Mumbai Diary: Friday Dossier

Jul 14, 2017, 09:44 IST | Team mid-day

The city - sliced, diced and served with a dash of sauce

Rajit Kapur and Faezeh Jalali

The two sides of the GST coin
Recently, this diarist was in the company of two theatrewallahs - Rajit Kapur and Faezeh Jalali. From matters on stage, the talk veered to the impact of GST on the entertainment industry. And interestingly, two contrasting viewpoints came to the fore.

"Indians are resistant to change. Considering the problems our country has been facing with these local taxes, it makes sense to centralise them," said Kapur. "There will always be teething problems, but you have to give it a shot. Something will be two per cent less while something else, two per cent more," he added, pointing to the fact that one had to look at the larger picture.

Jalali, however, didn't seem too comfortable with the development. "For the performing arts, it's difficult to have that kind of percentage on the tickets because anyway it is not a hugely monetarily successful form. People are more likely to spend money on a film, but if a theatre ticket is more than `500, they might hesitate," she said, adding that it might become particularly tough for smaller production houses, just like how independent cinema is the poor brother of the big Bollywood blockbuster. Point noted.

Pic/Atul Kamble
Pic/Atul Kamble

Black beauties take on the night
Maria Goretti and Lisa Ray catch up at Wendell Rodricks' book launch event at a Lower Parel restaurant.

Yorkers of future
It was only recently that Arjun Tendulkar, who often practises with the england national team as part of his training, got a chance to have a go at Jonny Bairstow at the english nets. And now, we hear Raj - former speedster Ajit Agarkar's son - has developed a serious liking for cricket.

The 11-year-old was seen getting some cricket lessons from pacer Ashish Nehra over cups of ice cream in London, where both the families were holidaying. Going by the seriousness with which these lads are pursuing their passion, we won't be surprised if it's a dejà vu of sorts on the cricket field a few years down the line.

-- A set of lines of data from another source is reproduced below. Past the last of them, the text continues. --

-- pv_equiv track=rewrite | github.com/EnderBro1000/TSA-code-challenges | district/cube_shortest_path.py | createOppCases
-- ===== SOURCE A (Python) =====
-- def rotateCoords(coords, direction):
--     return [-coords[1] * direction, coords[0] * direction]
--
-- def rotateCoordsAmountDirection(coords, amount, direction):
--     for i in range(amount):
--         coords = rotateCoords(coords, direction)
--     return coords
--
-- def rotateCoordsAmount(coords, amount):
--     if amount == 0:
--         return coords
--     direction = amount//abs(amount)
--     return rotateCoordsAmountDirection(coords, abs(amount), direction)
--
-- def createOppCases(relativeCoords, sideLength):
--     cases = [0, 0, 0, 0]
--     sign = 1
--     for i in range(4):
--         temp = relativeCoords.copy()
--         temp = rotateCoordsAmount(temp, -i*2)
--         if i > 1:
--             sign = -1
--         temp[i%2] += sideLength * 2 * sign
--
--         cases[i] = temp
--     return cases
-- ===== SOURCE B (Python) =====
-- def createOppCases(relativeCoords, sideLength):
--     # Closed form: -2i quarter-turns is identity for even i and a 180-degree
--     # negation for odd i; offset axis is i%2, offset sign flips at i=2.
--     x, y = relativeCoords[0], relativeCoords[1]
--     d = sideLength * 2
--     return [
--         [x + d] + relativeCoords[1:],
--         [-x, -y + d],
--         [x - d, y],
--         [-x, -y - d],
--     ]
-- ===== Notes on version B (the rewrite author's own statement) =====
-- stated objective: simpler
-- what changed: Replaced the rotation helpers and the range(4) loop with the closed form (-2i quarter-turns = identity for even i, 180-degree negation for odd i), returning the four case lists as one literal.
import Mathlib
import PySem

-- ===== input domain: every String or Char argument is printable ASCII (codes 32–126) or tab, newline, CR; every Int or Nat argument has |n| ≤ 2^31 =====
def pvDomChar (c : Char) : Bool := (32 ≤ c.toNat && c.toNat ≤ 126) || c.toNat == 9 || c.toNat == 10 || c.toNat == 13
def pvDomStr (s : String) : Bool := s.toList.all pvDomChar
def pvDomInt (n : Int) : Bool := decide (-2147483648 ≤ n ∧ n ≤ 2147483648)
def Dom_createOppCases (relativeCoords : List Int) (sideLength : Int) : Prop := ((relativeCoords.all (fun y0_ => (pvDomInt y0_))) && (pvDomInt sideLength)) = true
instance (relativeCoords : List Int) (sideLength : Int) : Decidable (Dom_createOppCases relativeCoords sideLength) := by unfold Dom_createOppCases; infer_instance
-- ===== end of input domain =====

-- B replaces A's rotation helpers and loop by the closed form of the four cases (simpler).
-- Pre_ requires length ≥ 2: on shorter lists both A and B raise IndexError.

-- ===== PORT A =====
def rotateCoords (coords : List Int) (direction : Int) : List Int :=
  [-(PySem.List.pyGetD coords 1 0) * direction, (PySem.List.pyGetD coords 0 0) * direction]

def rotateCoordsAmountDirection (coords : List Int) (amount : Int) (direction : Int) : List Int :=
  (PySem.List.pyRange 0 amount 1).foldl (fun c _ => rotateCoords c direction) coords

def rotateCoordsAmount (coords : List Int) (amount : Int) : List Int :=
  if amount = 0 then coords
  else rotateCoordsAmountDirection coords |amount| (PySem.Int.floordiv amount |amount|)

def createOppCases (relativeCoords : List Int) (sideLength : Int) : List (List Int) :=
  -- cases = [0,0,0,0]: the int placeholders are all overwritten; typed as empty-list slots
  let st := (PySem.List.pyRange 0 4 1).foldl
    (fun (st : List (List Int) × Int) i =>
      let cases := st.1
      let sign := st.2
      let temp := relativeCoords
      let temp := rotateCoordsAmount temp (-i * 2)
      let sign := if i > 1 then -1 else sign
      let idx := PySem.Int.mod i 2
      let temp := PySem.List.pySetD temp idx (PySem.List.pyGetD temp idx 0 + sideLength * 2 * sign)
      (PySem.List.pySetD cases i temp, sign))
    ([[], [], [], []], 1)
  st.1

-- ===== PORT B =====
def createOppCases_alt (relativeCoords : List Int) (sideLength : Int) : List (List Int) :=
  let x := PySem.List.pyGetD relativeCoords 0 0
  let y := PySem.List.pyGetD relativeCoords 1 0
  let d := sideLength * 2
  [ (x + d) :: PySem.List.slice relativeCoords (some 1) none,
    [-x, -y + d],
    [x - d, y],
    [-x, -y - d] ]

-- ===== PRECONDITION & SPEC =====
-- Pre_: on lists shorter than 2 the Python A raises IndexError (so does B).
def Pre_createOppCases (relativeCoords : List Int) (sideLength : Int) : Prop :=
  2 ≤ relativeCoords.length
instance (relativeCoords : List Int) (sideLength : Int) : Decidable (Pre_createOppCases relativeCoords sideLength) := by unfold Pre_createOppCases; infer_instance
def pvWitness_createOppCases : List Int × Int := ([3, 5], 10)

def Spec_createOppCases (relativeCoords : List Int) (sideLength : Int) (out : List (List Int)) : Prop := out = createOppCases_alt relativeCoords sideLength
instance (relativeCoords : List Int) (sideLength : Int) (out : List (List Int)) : Decidable (Spec_createOppCases relativeCoords sideLength out) := by unfold Spec_createOppCases; infer_instance

-- ===== CLAIM (what is proved, stated in full; the proofs are below) =====
def Claim_equal_createOppCases : Prop := ∀ (relativeCoords : List Int) (sideLength : Int), Dom_createOppCases relativeCoords sideLength → Pre_createOppCases relativeCoords sideLength → Spec_createOppCases relativeCoords sideLength (createOppCases relativeCoords sideLength)

-- ===== LEMMAS AND PROOFS =====

-- ===== VERDICT (by name: the statement is the Claim_ definition above) =====
theorem createOppCases_spec : Claim_equal_createOppCases := by
  intro rc L _ hpre
  unfold Pre_createOppCases at hpre
  match rc with
  | x :: y :: t =>
    show createOppCases (x :: y :: t) L = createOppCases_alt (x :: y :: t) L
    simp [createOppCases, createOppCases_alt, rotateCoordsAmount,
      rotateCoordsAmountDirection, rotateCoords, PySem.List.pyRange,
      PySem.Int.mod, PySem.Int.floordiv,
      PySem.List.pyGetD, PySem.List.pyGet?, PySem.List.pyIdx?,
      PySem.List.pySetD, PySem.List.pySet?, PySem.List.slice, List.range_succ]
    split_ifs with h
    · simp
      ring_nf
      exact ⟨trivial, trivial⟩
    · omega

The brewery gets a home in BKC
Their White Zens and Doppelgangers have made it to taps across the city's bars, and now, Gateway Brewing Co's will have its own space, Gateway Taproom in BKC by this month-end. Along with their signature brews, expect experimental concoctions and a revival of some of their limited-edition creations.

What's interesting is that the owners have roped in Viraf Patel as executive chef consultant to craft the eats menu. Not many may know that while he is chef-partner at Cafe Zoe, Patel also runs Firebred Hospitality, an F&B consultancy firm he founded with his wife seven years ago. And that's how he is collaborating with the brewery.

"To curate a menu for a taproom was an interesting proposition. We've created a beer batter collection - both veg and non-veg - along with interesting sandwiches and flatbreads. We're also planning to ferment breads with beer and use beer grains in a creative way," shared Patel.

Ideal conduct, the lipstick style
ever since Lipstick Under My Burkha won its battle against the censor board and got a certification. the film's entire crew has taken it upon itself to promote it, keeping in line with the spirit of the film. So, while its actors have been announcing the release date as 'ek kiss' July (July 21), they also recently did two fun Aadarsh Ladki charts with a digital media company.

While one chart shows Ratna Pathak Shah and Konkona Sen Sharma in the 'ideal woman' avatar (worshipping the cow, applying sandalwood pack), the Buri Ladki poster shows Aahana Kumra and Plabita Borthakur serve margarita and go to Goa for a tan. That's one defiant style of promotion, we say.

The Gorkhas get a voice
If your knowledge of the gorkhas is limited, today is a good day to learn more about the community. The Gorkha Students' Collective of Mumbai is organising a programme titled, Gorkhaland: Conflict, Peace and Resolution, which will include a photo exhibition, a short film screening and a group discussion. Their aim, we are told, is to get the word out about the Gorkhaland movement.

The event is taking place at the Tata Institute of Social Sciences (TISS). The collective, a newly formed body, consists of graduate students and research scholars of TISS. The broader mission is to discuss and deliberate on issues related to identity, economic and social development, culture, the environment, education, health and human rights in the proposed state of Gorkhaland.